Coming up with ideas is easy. Finding an idea that will last and sustain a story and my interest for at least a year, if not longer? That’s harder.
Y’all know how much I’ve been talking about Tiger & Bunny over the past year? We’re talking that level of obsession with a story that I want to write, whether it’s fic or original. Sometimes it takes months or years for all the puzzle pieces to come together. Sometimes the whole thing will congeal within a few weeks, or there will be one crucial piece of story that will just make EVERYTHING come together, I will literally shout “OH MY FUCKING GOD” and that’s it, I’m off to the races. (In this particular case, it wasn’t anything I’d done in the first two weeks of poking at steampunk-y ideas; it was the realization that I could put a circus on an airship. The whole story just went WHOOSH after that.)
BUT. But. Sometimes you don’t have that. These stories are great and I love them and they remind me why I love writing so much (and if you’re writing something that’s gonna be 90k+, like I have a tendency to do, you need to be in love with it, IMO), but sometimes you’re in situations where you just have to get it done. In those cases:
3) Resort to bribery.
I’ve been poking at the third part of Alpha & Emissary, oh, basically since I posted the second part. My problem is that my fandom focus has been, shall we say, split for the past year. *coughs delicately, shoves Tiger & Bunny fics under the bed*
But here’s the thing: I hate having a published WIP on AO3 (it’s why I don’t publish long!fics until they’re completely drafted and mostly edited). I hate—HATE—having an unfinished series on AO3.
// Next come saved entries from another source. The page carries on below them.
-- pv_equiv track=rewrite | github.com/thomas783/coding_test | baekjoon/bfs/13460.py | tilt_right
-- ===== SOURCE A (Python) =====
-- import copy
--
-- def tilt_right(temp_map) : # 오른쪽으로 기울이는 함수
--     maps = copy.deepcopy(temp_map)
--     out = []
--     for m in range(len(maps)) :
--         for n in range(len(maps[m])-1,-1,-1) : # 오른쪽으로 미뤄질 수 있게 탐색할 때 오른쪽부터 찾는다.
--             if maps[m][n] == 'B' :
--                 a,b = m,n
--                 while maps[a][b] == 'B' and maps[a][b+1] == '.' :
--                     maps[a][b+1] = 'B'; maps[a][b] = '.'
--                     b += 1
--                 if maps[a][b+1] == 'O' :
--                     maps[a][b] = '.'
--                     out.append('B')
--             if maps[m][n] == 'R' :
--                 a,b = m,n
--                 while maps[a][b] == 'R' and maps[a][b+1] == '.' :
--                     maps[a][b+1] = 'R'; maps[a][b] = '.'
--                     b += 1
--                 if maps[a][b+1] == 'O' :
--                     maps[a][b] = '.'
--                     out.append('R')
--     return maps,out
-- ===== SOURCE B (Python) =====
-- def tilt_right(temp_map):
--     maps = []
--     out = []
--     for row in temp_map:
--         res = list(row)
--         slot = len(res) - 1   # where the next ball sliding right will land
--         hole = False          # True: the next ball falls into a hole 'O'
--         for j in range(len(res) - 1, -1, -1):
--             c = res[j]
--             if c == 'B' or c == 'R':
--                 res[j] = '.'
--                 if hole:
--                     out.append(c)
--                 else:
--                     res[slot] = c
--                     slot -= 1
--             elif c == 'O':
--                 hole = True
--             elif c != '.':
--                 slot = j - 1
--                 hole = False
--         maps.append(res)
--     return maps, out
-- ===== Notes on version B (the rewrite author's own statement) =====
-- stated objective: alternative
-- what changed: Instead of re-sliding every ball cell-by-cell with an inner while loop (quadratic per row), B does one right-to-left sweep per row maintaining the next landing slot and a hole flag, touching each cell once.
-- crash fix: A raises IndexError whenever some row contains a ball ('B'/'R') with only '.' cells strictly to its right (the ball slides off the row end); B returns the map with that ball slid to the last column. — e.g. on tilt_right([["B", "."]]): A raises IndexError, B returns ([[".", "B"]], [])
import Mathlib
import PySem
-- pv_equiv track=rewrite | github.com/khatoan/chingchong-project | Runway problem/canStopIterative.py | canStopIterative
-- ===== SOURCE A (Python) =====
-- def canStopIterative(runway, initSpeed, startIndex=0):
--     if not check_input(runway, initSpeed, startIndex):
--         return False
--     # maximum speed cannot be larger than length of the runway. We will talk about
--     # making this bound tighter later on.
--     maxSpeed = len(runway)
--     negative_conditions = (
--         startIndex >= len(runway)
--         or startIndex < 0
--         or initSpeed < 0
--         or initSpeed > maxSpeed
--         or not runway[startIndex]
--     )
--     if negative_conditions:
--         return False
--     # {position i : set of speeds for which we can stop from position i}
--     memo = {}
--     # Base cases, we can stop when a position is not a spike and speed is zero.
--     length = len(runway)
--     for position in range(length):
--         if runway[position]:
--             memo[position] = set([0])
--     # Outer loop to go over positions from the last one to the first one
--     for position in reversed(range(length)):
--         # Skip positions which contain spikes
--         if not runway[position]:
--             continue
--         # For each position, go over all possible speeds
--         for speed in range(1, maxSpeed + 1):
--             # Recurrence relation is the same as in the recursive version.
--             for adjustedSpeed in [speed, speed - 1, speed + 1]:
--                 if (
--                     position + adjustedSpeed in memo
--                     and adjustedSpeed in memo[position + adjustedSpeed]
--                 ):  # Duplicate line
--                     memo[position].add(speed)
--                     break
--     return initSpeed in memo[startIndex]
--
-- def check_input(runway, initSpeed, startIndex):
--     if not isinstance(runway, list) or runway == None or runway == []:
--         return False
--     for i in runway:
--         if not isinstance(i, bool):
--             return False
--     if initSpeed is None or not isinstance(initSpeed, int):
--         return False
--     if startIndex is None or not isinstance(startIndex, int):
--         return False
--     return True
-- ===== SOURCE B (Python) =====
-- def canStopIterative(runway, initSpeed, startIndex=0):
--     # Forward reachability instead of backward can-stop DP: sweep positions
--     # left-to-right from startIndex, propagating which speeds are reachable
--     # from the start state; succeed as soon as speed 1 is reachable at a safe
--     # cell (then one more move with speed 0 stops). Speeds are pruned at
--     # maxS ~ sqrt(2n): stopping from speed s needs s(s-1)/2 cells ahead.
--     if (not isinstance(runway, list) or runway == [] or
--             any(not isinstance(x, bool) for x in runway) or
--             initSpeed is None or not isinstance(initSpeed, int) or
--             startIndex is None or not isinstance(startIndex, int)):
--         return False
--     n = len(runway)
--     if (startIndex >= n or startIndex < 0 or initSpeed < 0 or initSpeed > n
--             or not runway[startIndex]):
--         return False
--     if initSpeed == 0:
--         return True
--     # maxS = least s >= 1 with s*(s+1)//2 > n-1; no state with speed > maxS
--     # can ever stop, so such states need not be explored.
--     maxS = 1
--     while maxS * (maxS + 1) // 2 <= n - 1:
--         maxS += 1
--     if initSpeed > maxS:
--         return False
--     # reach[p][s]: state (position p, speed s) is reachable from the start.
--     reach = [[False] * (maxS + 1) for _ in range(n)]
--     reach[startIndex][initSpeed] = True
--     for p in range(startIndex, n):
--         row = reach[p]
--         if row[1]:
--             return True
--         for s in range(2, maxS + 1):
--             if row[s]:
--                 for a in (s - 1, s, s + 1):
--                     if a <= maxS and p + a < n and runway[p + a]:
--                         reach[p + a][a] = True
--     return False
-- ===== Notes on version B (the rewrite author's own statement) =====
-- stated objective: alternative
-- what changed: Replaces A's backward can-stop DP (for every cell and every speed 1..n, dict of speed-sets) by a forward reachability sweep: starting from the single state (startIndex, initSpeed) it propagates reachable speeds left-to-right, succeeds as soon as speed 1 is reachable at a safe cell, and prunes speeds above maxS ~ sqrt(2n) since stopping from speed s needs s(s-1)/2 cells.
import Mathlib
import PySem

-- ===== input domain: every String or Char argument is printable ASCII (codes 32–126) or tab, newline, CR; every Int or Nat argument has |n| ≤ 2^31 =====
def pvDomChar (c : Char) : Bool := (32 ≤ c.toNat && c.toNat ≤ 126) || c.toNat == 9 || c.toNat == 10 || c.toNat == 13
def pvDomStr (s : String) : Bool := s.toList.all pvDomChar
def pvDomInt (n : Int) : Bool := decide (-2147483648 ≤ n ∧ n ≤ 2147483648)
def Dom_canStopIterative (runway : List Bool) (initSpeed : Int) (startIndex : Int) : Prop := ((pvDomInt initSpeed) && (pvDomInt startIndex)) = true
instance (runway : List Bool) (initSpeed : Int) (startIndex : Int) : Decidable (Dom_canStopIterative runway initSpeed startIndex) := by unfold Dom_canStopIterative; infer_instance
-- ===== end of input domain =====

-- B replaces A's backward can-stop DP over every cell/speed by a FORWARD reachability sweep
-- from the start state, with speeds pruned at maxS ~ sqrt(2n) (a genuinely different algorithm).

-- ===== PORT A =====
-- check_input: under the type convention runway is a list of bool and the speeds are ints,
-- so every isinstance test passes; only `runway == []` can make it return False.
def check_input (runway : List Bool) (initSpeed : Int) (startIndex : Int) : Bool :=
  if runway = [] then false else true

-- Port of A. `negative_conditions` is a lazy `or`, rendered as the nested ifs below
-- (runway[startIndex] is only read once the index checks passed, so pyGetD is exact).
-- `memo[position].add(speed)` is Dict.modify (the key is present: position is good);
-- the final `initSpeed in memo[startIndex]` is Set.contains of Dict.getD (the key
-- startIndex is present there, since runway[startIndex] is true).
def canStopIterative (runway : List Bool) (initSpeed : Int) (startIndex : Int) : Bool :=
  if !(check_input runway initSpeed startIndex) then false
  else
    let maxSpeed : Int := PySem.List.len runway
    if startIndex ≥ PySem.List.len runway then false
    else if startIndex < 0 then false
    else if initSpeed < 0 then false
    else if initSpeed > maxSpeed then false
    else if !(PySem.List.pyGetD runway startIndex false) then false
    else
      let length : Int := PySem.List.len runway
      let memo0 : PySem.Dict Int (PySem.Set Int) :=
        (PySem.List.pyRange 0 length 1).foldl (fun memo position =>
          if PySem.List.pyGetD runway position false then
            memo.insert position (PySem.Set.ofList [0])
          else memo) PySem.Dict.empty
      let memo : PySem.Dict Int (PySem.Set Int) :=
        ((PySem.List.pyRange 0 length 1).reverse).foldl (fun memo position =>
          if !(PySem.List.pyGetD runway position false) then memo
          else
            (PySem.List.pyRange 1 (maxSpeed + 1) 1).foldl (fun memo speed =>
              -- for-loop over [speed, speed-1, speed+1] with break on the first hit:
              -- the body only adds `speed`, so it is `any` followed by one add
              if [speed, speed - 1, speed + 1].any (fun adjustedSpeed =>
                  memo.contains (position + adjustedSpeed) &&
                  PySem.Set.contains (memo.getD (position + adjustedSpeed) PySem.Set.empty) adjustedSpeed)
              then memo.modify position PySem.Set.empty (fun st => PySem.Set.add st speed)
              else memo) memo) memo0
      PySem.Set.contains (memo.getD startIndex PySem.Set.empty) initSpeed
So that’s the rub: I have an unfinished series that I want to finish because I hate that it’s not finished. I also have a new fandom that is wresting my attention and inspiration away from said series. What’s a girl to do?
A girl tells herself she can’t write any more Tiger & Bunny fic until she finishes this one WIP, that’s what she does.
And it’s motivated me to sit my ass down and work on that WIP, because goddammit, I have a “but there was only one bed” TaiBani fic that I would really like to have up by New Year’s.
Your bribery will be different. Maybe you get to watch 1 episode of your favorite show per every 1k you write, or you get to try a new knitting project when you finish this short story. Maybe you binge-watch an entire season of your favorite anime if you exceed your NaNo goal. Or you write 50 words and get a cookie. The point is, find what works for you to get it done.
4) Figure out a minimum daily goal and stick with it.
For me, this was 500 words a day. 500 words. That’s it. That’s one 30-minute word sprint for me. That’s something I can do without stressing myself out.
Because of this point and point 3, I wrote more than 7000 words on a story I’d been stuck on for the better part of a year before I had to stop to work on NaNo stuff. Another 7k, and I’ll probably have it finished.
Your minimum word count will almost certainly be different. Maybe it’s 300 words a day, maybe it’s 1000. Hell, maybe it’s 100 words. Again, find what works for you, what you can write regularly without stressing yourself out.
Another important thing: If I didn’t hit 500 words, I didn’t beat myself up about it. Maybe I wrote 350. Or 220. Or just 93. The point is, did I write? Yes? Then I did good. I got myself a sentence or a paragraph closer to finishing. And it all adds up.
(And hey, you don’t have to write every day. I do, or I try to, because that’s what works for me. If it stresses you out to do so, then find another way to make it work.)
5) Deadlines, deadlines, deadlines.
This one’s hard because I can rarely keep a deadline that’s not set by an external source. If you tell me on December 20 that you need a story by December 22? Then on December 22, you’ll have a story, edited and ready to post. But when it comes to something I set for myself, the chances of a deadline working are 50/50.
That being said, it is something that helps me keep on track and even if I don’t finish something by a self-imposed deadline, it does get me writing.
6) Sprint with friends!
NaNo is really great for this because all your writer friends are coming out of the woodwork going I need to hit 5k by the end of today, will you sprint with me? Sometimes it just helps to have that kind of accountability. You all get together (I’ve used Discord, Google Hangouts, IRC, and Twitter DMs for this), set a timer, and write for 15 minutes or 20 minutes or 30 minutes. Then, when the time’s up, you post your word count, everybody congratulates everybody else, and then you take a break before doing the next one.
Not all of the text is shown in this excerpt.